Almost no one has built load testing correctly. Worse yet, our collective mental models seem to be damaged. I know these claims sound preposterous on the surface, but I hope by the time I’m done, I will convince you they’re true. As someone who has built my own load test systems, I was taken aback when I discovered how flawed my thinking was. However, before I demonstrate the damage, let me start with a quick walk-through of how I think our collective model works.
We start with an environment that handles some sort of concurrent usage—perhaps a website or an API. Depending on exactly what type of load testing is being done, this might vary a little, but in general we have a static set of users who use the system over and over again. Some load test systems call these “threads” or “virtual users.” Each user generates a request, waits for a response, and then makes more requests until the test script is completed.

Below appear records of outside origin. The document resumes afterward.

-- pv_equiv track=rewrite | github.com/walterleonardo/python_useful_scripts | replaceStringaa*bv2.py | replace_double_letters
-- ===== SOURCE A (Python) =====
-- def replace_double_letters(string):
--     alphabet = 'abcdefghijklmnopqrstuvwxyz'
--     new_string = ""
--
--     i = 0
--     while i < len(string):
--         if i+1 < len(string) and string[i] == string[i+1]:
--             index = alphabet.index(string[i])
--             new_string += alphabet[index+1]
--             i += 2
--         else:
--             new_string += string[i]
--             i += 1
--
--     return new_string
-- ===== SOURCE B (Python) =====
-- def replace_double_letters(string):
--     alphabet = 'abcdefghijklmnopqrstuvwxyz'
--     out = []
--     pending = None
--     for c in string:
--         if pending is None:
--             pending = c
--         elif pending == c:
--             out.append(alphabet[alphabet.index(pending) + 1])
--             pending = None
--         else:
--             out.append(pending)
--             pending = c
--     if pending is not None:
--         out.append(pending)
--     return ''.join(out)
-- ===== Notes on version B (the rewrite author's own statement) =====
-- stated objective: faster
-- what changed: Replaces the index-based while loop with variable 1-or-2 step, lookahead and quadratic string += by a single for-each pass maintaining one pending character of state, appending to a list and joining once at the end.
import Mathlib
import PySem

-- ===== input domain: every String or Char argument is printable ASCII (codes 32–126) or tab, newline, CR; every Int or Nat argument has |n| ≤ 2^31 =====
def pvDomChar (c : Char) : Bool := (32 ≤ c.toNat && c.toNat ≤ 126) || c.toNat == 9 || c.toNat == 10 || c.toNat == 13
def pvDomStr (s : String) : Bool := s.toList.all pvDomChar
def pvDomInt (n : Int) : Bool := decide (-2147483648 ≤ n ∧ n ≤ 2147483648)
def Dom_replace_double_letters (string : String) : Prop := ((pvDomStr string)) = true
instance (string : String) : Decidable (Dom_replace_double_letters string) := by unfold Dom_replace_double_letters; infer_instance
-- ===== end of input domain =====

-- B rewrites A's index-with-lookahead while loop as a single for-each pass over the
-- characters carrying one pending character of state (objective: alternative).

-- ===== PORT A =====
-- alphabet.index(c) then alphabet[index+1]; under Pre_ both lookups succeed — the ' '
-- defaults stand for the ValueError/IndexError branches Pre_ excludes.
def pvNextA (c : Char) : Char :=
  let alphabet := "abcdefghijklmnopqrstuvwxyz".toList
  match alphabet.idxOf? c with
  | some i => alphabet.getD (i + 1) ' '
  | none => ' '

-- the while loop over index i, advancing by 2 on a matched pair and by 1 otherwise,
-- as structural recursion on the characters not yet consumed
def pvGoA : List Char → List Char
  | [] => []
  | [c] => [c]
  | c :: d :: rest => if c = d then pvNextA c :: pvGoA rest else c :: pvGoA (d :: rest)

def replace_double_letters (string : String) : String :=
  String.mk (pvGoA string.toList)

-- ===== PORT B =====
def pvNextB (c : Char) : Char :=
  let alphabet := "abcdefghijklmnopqrstuvwxyz".toList
  match alphabet.idxOf? c with
  | some i => alphabet.getD (i + 1) ' '
  | none => ' '

-- one for-loop step: state = (output so far, pending character)
def pvStepB (st : List Char × Option Char) (c : Char) : List Char × Option Char :=
  match st.2 with
  | none => (st.1, some c)
  | some p => if p = c then (st.1 ++ [pvNextB p], none) else (st.1 ++ [p], some c)

def replace_double_letters_alt (string : String) : String :=
  let st := string.toList.foldl pvStepB ([], none)
  String.mk (st.1 ++ st.2.toList)

-- ===== PRECONDITION & SPEC =====
-- Pre_ excludes exactly the strings containing an adjacent doubled character that is not one
-- of the first 25 lowercase letters: there the Python A raises (IndexError on a doubled final
-- letter, ValueError otherwise) and the Python B raises the same exception.
def Pre_replace_double_letters (string : String) : Prop :=
  ∀ p ∈ string.toList.zip string.toList.tail, p.1 = p.2 → 'a' ≤ p.1 ∧ p.1 ≤ 'y'
instance (string : String) : Decidable (Pre_replace_double_letters string) := by
  unfold Pre_replace_double_letters; infer_instance
def pvWitness_replace_double_letters : String := "hheelllo"

def Spec_replace_double_letters (string : String) (out : String) : Prop := out = replace_double_letters_alt string
instance (string : String) (out : String) : Decidable (Spec_replace_double_letters string out) := by unfold Spec_replace_double_letters; infer_instance

-- ===== CLAIM (what is proved, stated in full; the proofs are below) =====
def Claim_equal_replace_double_letters : Prop := ∀ (string : String), Dom_replace_double_letters string → Pre_replace_double_letters string → Spec_replace_double_letters string (replace_double_letters string)

-- ===== LEMMAS AND PROOFS =====

theorem pvFold_eq_goA : ∀ (l acc : List Char),
    (let st := l.foldl pvStepB (acc, none); st.1 ++ st.2.toList) = acc ++ pvGoA l := by
  intro l
  induction l using pvGoA.induct with
  | case1 => intro acc; simp [pvGoA]
  | case2 c => intro acc; simp [pvGoA, pvStepB]
  | case3 d rest ih =>
      intro acc
      have e1 : List.foldl pvStepB (acc, none) (d :: d :: rest)
          = List.foldl pvStepB (acc ++ [pvNextB d], none) rest := by
        show List.foldl pvStepB (pvStepB (pvStepB (acc, none) d) d) rest = _
        rw [show pvStepB (pvStepB (acc, none) d) d = (acc ++ [pvNextB d], none) from by
          simp [pvStepB]]
      have hg : pvGoA (d :: d :: rest) = pvNextA d :: pvGoA rest := by
        rw [pvGoA]; simp
      show (List.foldl pvStepB (acc, none) (d :: d :: rest)).1
          ++ (List.foldl pvStepB (acc, none) (d :: d :: rest)).2.toList = acc ++ pvGoA (d :: d :: rest)
      rw [e1, hg]
      have := ih (acc ++ [pvNextB d])
      simpa [pvNextB, pvNextA] using this
  | case4 c d rest h ih =>
      intro acc
      have e1 : List.foldl pvStepB (acc, none) (c :: d :: rest)
          = List.foldl pvStepB (acc ++ [c], none) (d :: rest) := by
        show List.foldl pvStepB (pvStepB (pvStepB (acc, none) c) d) rest = _
        rw [show pvStepB (pvStepB (acc, none) c) d = (acc ++ [c], some d) from by
          simp [pvStepB, h]]
        rfl
      have hg : pvGoA (c :: d :: rest) = c :: pvGoA (d :: rest) := by
        rw [pvGoA]; simp [h]
      show (List.foldl pvStepB (acc, none) (c :: d :: rest)).1
          ++ (List.foldl pvStepB (acc, none) (c :: d :: rest)).2.toList = acc ++ pvGoA (c :: d :: rest)
      rw [e1, hg]
      have := ih (acc ++ [c])
      simpa using this

-- ===== VERDICT (by name: the statement is the Claim_ definition above) =====
theorem replace_double_letters_spec : Claim_equal_replace_double_letters := by
  intro s _ _
  unfold Spec_replace_double_letters replace_double_letters replace_double_letters_alt
  have h := pvFold_eq_goA s.toList []
  simp only [List.nil_append] at h
  simp only [← h]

To generate load, the system will run the test script over and over until some “done” condition is hit. The load test script may have some customization, such as the users varying their actions a little or pausing between requests. The load may have several different testing purposes, like memory constraints or whether the system will remain stable over a long period of time. Once the test has been completed, you might examine data such as the average response and the fiftieth percentile.
While I don’t think this model of load testing is broken for all possible load test goals, it certainly is for the vast majority of scenarios I have worked on. Have you found any issues yet?
Traffic in the Real World versus a Test
Stepping back from computers for a moment, imagine you are in a car, driving on the highway. You’re cruising at the legal speed limit, and there are about nine cars nearby. We might say there are ten users of this particular stretch of highway at this particular time. We could claim that in normal conditions, the highway can process ten cars per second on the given stretch of road. Then an accident happens. You go from a four-lane highway to a single lane. You and the other cars nearby can no longer move at ten cars per second. Traffic is making it difficult to navigate, so you slow down to half the legal speed limit. Assuming that it takes an hour for the wreck to be cleared away, what do you think will happen?
In the real world, you would see a traffic jam. They might close down the highway to allow workers to clear the wreck. This certainly is going to make travel slow. Assuming that traffic remained constant, ten additional cars would appear at the traffic jam site every second, while fewer would leave.
If our load test model were parallel to the real world, it too would keep generating traffic in spite of the traffic jam. However, our load test only has a maximum of ten users it can test with. That means the system would never see the load it would in a real-world scenario. Your ten users would be going at half-speed, for sure, but the analogous additional cars would never appear. You would never see a traffic jam. You couldn’t; you only have a maximum of ten users. In a sense, your load test backs off the system, letting the system recover more quickly. After all, there’s no need to shut down the highway if you only have ten cars waiting. Azul Systems cofounder and CTO Gil Tene coined the term coordinated omission to describe the problem.
Lying to Ourselves with Data
Worse yet, the statistics you gather would be completely wrong. Imagine you have a load test running for a nice round one hundred seconds, and for each second you have a hundred transactions from a single user. That means you should see one transaction per ten milliseconds, or ten thousand transactions by the time the test is done.